Once you reach the line containing "else if rest.take 2 = ['(', '*']" in the data below, restate each line word for word up to and including the one containing "else procB (max 0 (depth - 1)) ts".

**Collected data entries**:
== Segment start ==

-- pv_equiv track=rewrite | github.com/hydromatic/morel-rust | etc/enable_queries.py | _update_comment_depth
-- ===== SOURCE A (Python) =====
-- def _update_comment_depth(depth: int, line: str) -> int:
--     """Update comment nesting depth after processing `line`."""
--     i = 0
--     while i < len(line):
--         if line[i] == '(' and i + 1 < len(line) and line[i + 1] == '*':
--             if i + 2 < len(line) and line[i + 2] == ')':
--                 # (*) line comment: skip to end
--                 return depth  # doesn't change depth (inline, self-closing)
--             else:
--                 depth += 1
--                 i += 2
--         elif line[i] == '*' and i + 1 < len(line) and line[i + 1] == ')':
--             depth = max(0, depth - 1)
--             i += 2
--         else:
--             i += 1
--     return depth
-- ===== SOURCE B (Python) =====
-- def _tokenize(line: str):
--     """Leftmost non-overlapping comment tokens: '(*)', '(*', '*)' (in that priority)."""
--     tokens = []
--     i = 0
--     n = len(line)
--     while i < n:
--         if line.startswith('(*)', i):
--             tokens.append('(*)')
--             i += 3
--         elif line.startswith('(*', i):
--             tokens.append('(*')
--             i += 2
--         elif line.startswith('*)', i):
--             tokens.append('*)')
--             i += 2
--         else:
--             i += 1
--     return tokens
--
--
-- def _update_comment_depth(depth: int, line: str) -> int:
--     """Update comment nesting depth after processing `line` (tokenize, then fold)."""
--     for tok in _tokenize(line):
--         if tok == '(*)':
--             return depth
--         elif tok == '(*':
--             depth += 1
--         else:  # '*)'
--             depth = max(0, depth - 1)
--     return depth
-- ===== Notes on version B (the rewrite author's own statement) =====
-- stated objective: alternative
-- what changed: A's single index-based while loop with lookahead is replaced by a two-phase tokenizer design: the line is first tokenized into a list of comment tokens ('(*)', '(*', '*)', leftmost non-overlapping), then the depth is computed by a fold over the token list with an early return on '(*)'.
import Mathlib
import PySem

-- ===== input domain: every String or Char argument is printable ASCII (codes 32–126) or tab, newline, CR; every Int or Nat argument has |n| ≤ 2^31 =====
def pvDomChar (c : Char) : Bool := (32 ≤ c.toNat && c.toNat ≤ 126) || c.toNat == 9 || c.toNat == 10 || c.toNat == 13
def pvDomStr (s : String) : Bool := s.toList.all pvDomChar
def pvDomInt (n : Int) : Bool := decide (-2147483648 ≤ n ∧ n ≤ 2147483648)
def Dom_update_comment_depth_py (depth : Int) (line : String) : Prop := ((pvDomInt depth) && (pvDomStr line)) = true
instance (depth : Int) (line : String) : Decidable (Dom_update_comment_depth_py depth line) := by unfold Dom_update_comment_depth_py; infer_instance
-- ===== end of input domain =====

-- B replaces A's single index-scanning while loop by a two-phase design (tokenize into a comment-token list, then fold over the tokens); same results, alternative structure.
-- ===== PORT A =====
-- index-based while loop, transliterated as recursion on the index
def loopA (s : List Char) (depth : Int) (i : Nat) : Int :=
  if h : i < s.length then
    if s[i]! = '(' ∧ i + 1 < s.length ∧ s[i+1]! = '*' then
      if i + 2 < s.length ∧ s[i+2]! = ')' then depth
      else loopA s (depth + 1) (i + 2)
    else if s[i]! = '*' ∧ i + 1 < s.length ∧ s[i+1]! = ')' then
      loopA s (max 0 (depth - 1)) (i + 2)
    else loopA s depth (i + 1)
  else depth
termination_by s.length - i
decreasing_by all_goals omega

def update_comment_depth_py (depth : Int) (line : String) : Int :=
  loopA line.toList depth 0

-- ===== PORT B =====
-- B: tokenize the line into comment tokens, then fold over the token list
-- (Source B's cursor i is modelled by the remaining suffix `rest` = line[i:]; startswith(t, i) = rest.take |t| = t)
def tokenizeB (rest : List Char) : List String :=
  if _h : rest = [] then []
  else if rest.take 3 = ['(', '*', ')'] then "(*)" :: tokenizeB (rest.drop 3)
  else if rest.take 2 = ['(', '*'] then "(*" :: tokenizeB (rest.drop 2)
  else if rest.take 2 = ['*', ')'] then "*)" :: tokenizeB (rest.drop 2)
  else tokenizeB (rest.drop 1)
termination_by rest.length
decreasing_by all_goals
  (simp only [List.length_drop]
   have hlen : 0 < rest.length := List.length_pos_of_ne_nil (by assumption)
   omega)

def procB (depth : Int) : List String → Int
  | [] => depth
  | t :: ts =>
    if t = "(*)" then depth
    else if t = "(*" then procB (depth + 1) ts
    else procB (max 0 (depth - 1)) ts

def update_comment_depth_py_alt (depth : Int) (line : String) : Int :=
  procB depth (tokenizeB line.toList)

-- ===== PRECONDITION & SPEC =====
def Spec_update_comment_depth_py (depth : Int) (line : String) (out : Int) : Prop := out = update_comment_depth_py_alt depth line
instance (depth : Int) (line : String) (out : Int) : Decidable (Spec_update_comment_depth_py depth line out) := by unfold Spec_update_comment_depth_py; infer_instance

-- ===== CLAIM (what is proved, stated in full; the proofs are below) =====
def Claim_equal_update_comment_depth_py : Prop := ∀ (depth : Int) (line : String), Dom_update_comment_depth_py depth line → Spec_update_comment_depth_py depth line (update_comment_depth_py depth line)

-- ===== LEMMAS AND PROOFS =====




lemma tok_nil : tokenizeB [] = [] := by rw [tokenizeB]; simp

lemma tok_close (r : List Char) : tokenizeB ('(' :: '*' :: ')' :: r) = "(*)" :: tokenizeB r := by
  rw [tokenizeB]; simp

lemma tok_open (r : List Char) (h : r.take 1 ≠ [')']) :
    tokenizeB ('(' :: '*' :: r) = "(*" :: tokenizeB r := by
  rw [tokenizeB]; simp [h]

lemma tok_end (r : List Char) : tokenizeB ('*' :: ')' :: r) = "*)" :: tokenizeB r := by
  rw [tokenizeB]; simp

lemma tok_skip (c : Char) (r : List Char)
    (h1 : ¬ (c = '(' ∧ r.take 1 = ['*'])) (h2 : ¬ (c = '*' ∧ r.take 1 = [')'])) :
    tokenizeB (c :: r) = tokenizeB r := by
  rw [tokenizeB]
  rcases r with _ | ⟨d, r'⟩ <;> simp_all <;> split_ifs <;> simp_all

lemma take_one_drop (s : List Char) (k : Nat) (c : Char) :
    (s.drop k).take 1 = [c] ↔ k < s.length ∧ s[k]! = c := by
  by_cases h : k < s.length
  · rw [List.drop_eq_getElem_cons h, getElem!_pos s k h]
    simp only [List.take_succ_cons, List.take_zero, List.cons.injEq, and_true, h, true_and]
  · rw [List.drop_eq_nil_of_le (by omega)]
    simp [h]

lemma loopA_eq_proc (n : Nat) : ∀ (s : List Char) (depth : Int) (i : Nat),
    s.length - i = n → loopA s depth i = procB depth (tokenizeB (s.drop i)) := by
  induction n using Nat.strong_induction_on with
  | _ n ih =>
    intro s depth i hn
    rw [loopA]
    by_cases h : i < s.length
    · simp only [dif_pos h]
      have hd : s.drop i = s[i]! :: s.drop (i+1) := by
        rw [List.drop_eq_getElem_cons h, getElem!_pos s i h]
      split_ifs with h1 h2 h3
      · -- (*) : return depth
        obtain ⟨hc, h1l, hc1⟩ := h1
        obtain ⟨h2l, hc2⟩ := h2
        rw [getElem!_pos s (i+1) h1l] at hc1
        rw [getElem!_pos s (i+2) h2l] at hc2
        rw [hd, List.drop_eq_getElem_cons h1l, List.drop_eq_getElem_cons h2l,
            hc, hc1, hc2, tok_close, procB]
        simp
      · -- (* : depth + 1
        obtain ⟨hc, h1l, hc1⟩ := h1
        rw [getElem!_pos s (i+1) h1l] at hc1
        rw [hd, List.drop_eq_getElem_cons h1l, hc, hc1]
        rw [tok_open _ (by rw [Ne, take_one_drop]; push Not at h2 ⊢; exact h2)]
        rw [procB]
        simp only [String.reduceEq, if_false, if_true]
        exact ih (s.length - (i+2)) (by omega) s (depth+1) (i+2) rfl
      · -- *) : max 0 (depth - 1)
        obtain ⟨hc, h1l, hc1⟩ := h3
        rw [getElem!_pos s (i+1) h1l] at hc1
        rw [hd, List.drop_eq_getElem_cons h1l, hc, hc1, tok_end, procB]
        simp only [String.reduceEq, reduceIte]
        exact ih (s.length - (i+2)) (by omega) s (max 0 (depth-1)) (i+2) rfl
      · -- skip one char
        rw [hd, tok_skip]
        · exact ih (s.length - (i+1)) (by omega) s depth (i+1) rfl
        · rw [take_one_drop]; push Not at h1 ⊢
          intro hc hl; exact (h1 hc hl)
        · rw [take_one_drop]; push Not at h3 ⊢
          intro hc hl; exact (h3 hc hl)
    · simp only [dif_neg h]
      rw [List.drop_eq_nil_of_le (by omega), tok_nil, procB]

-- ===== VERDICT (by name: the statement is the Claim_ definition above) =====
theorem update_comment_depth_py_spec : Claim_equal_update_comment_depth_py := by
  intro depth line _
  unfold Spec_update_comment_depth_py update_comment_depth_py update_comment_depth_py_alt
  simpa using loopA_eq_proc line.toList.length line.toList depth 0 (by omega)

== Segment end ==

**Task response**:
  else if rest.take 2 = ['(', '*'] then "(*" :: tokenizeB (rest.drop 2)
  else if rest.take 2 = ['*', ')'] then "*)" :: tokenizeB (rest.drop 2)
  else tokenizeB (rest.drop 1)
termination_by rest.length
decreasing_by all_goals
  (simp only [List.length_drop]
   have hlen : 0 < rest.length := List.length_pos_of_ne_nil (by assumption)
   omega)

def procB (depth : Int) : List String → Int
  | [] => depth
  | t :: ts =>
    if t = "(*)" then depth
    else if t = "(*" then procB (depth + 1) ts
    else procB (max 0 (depth - 1)) ts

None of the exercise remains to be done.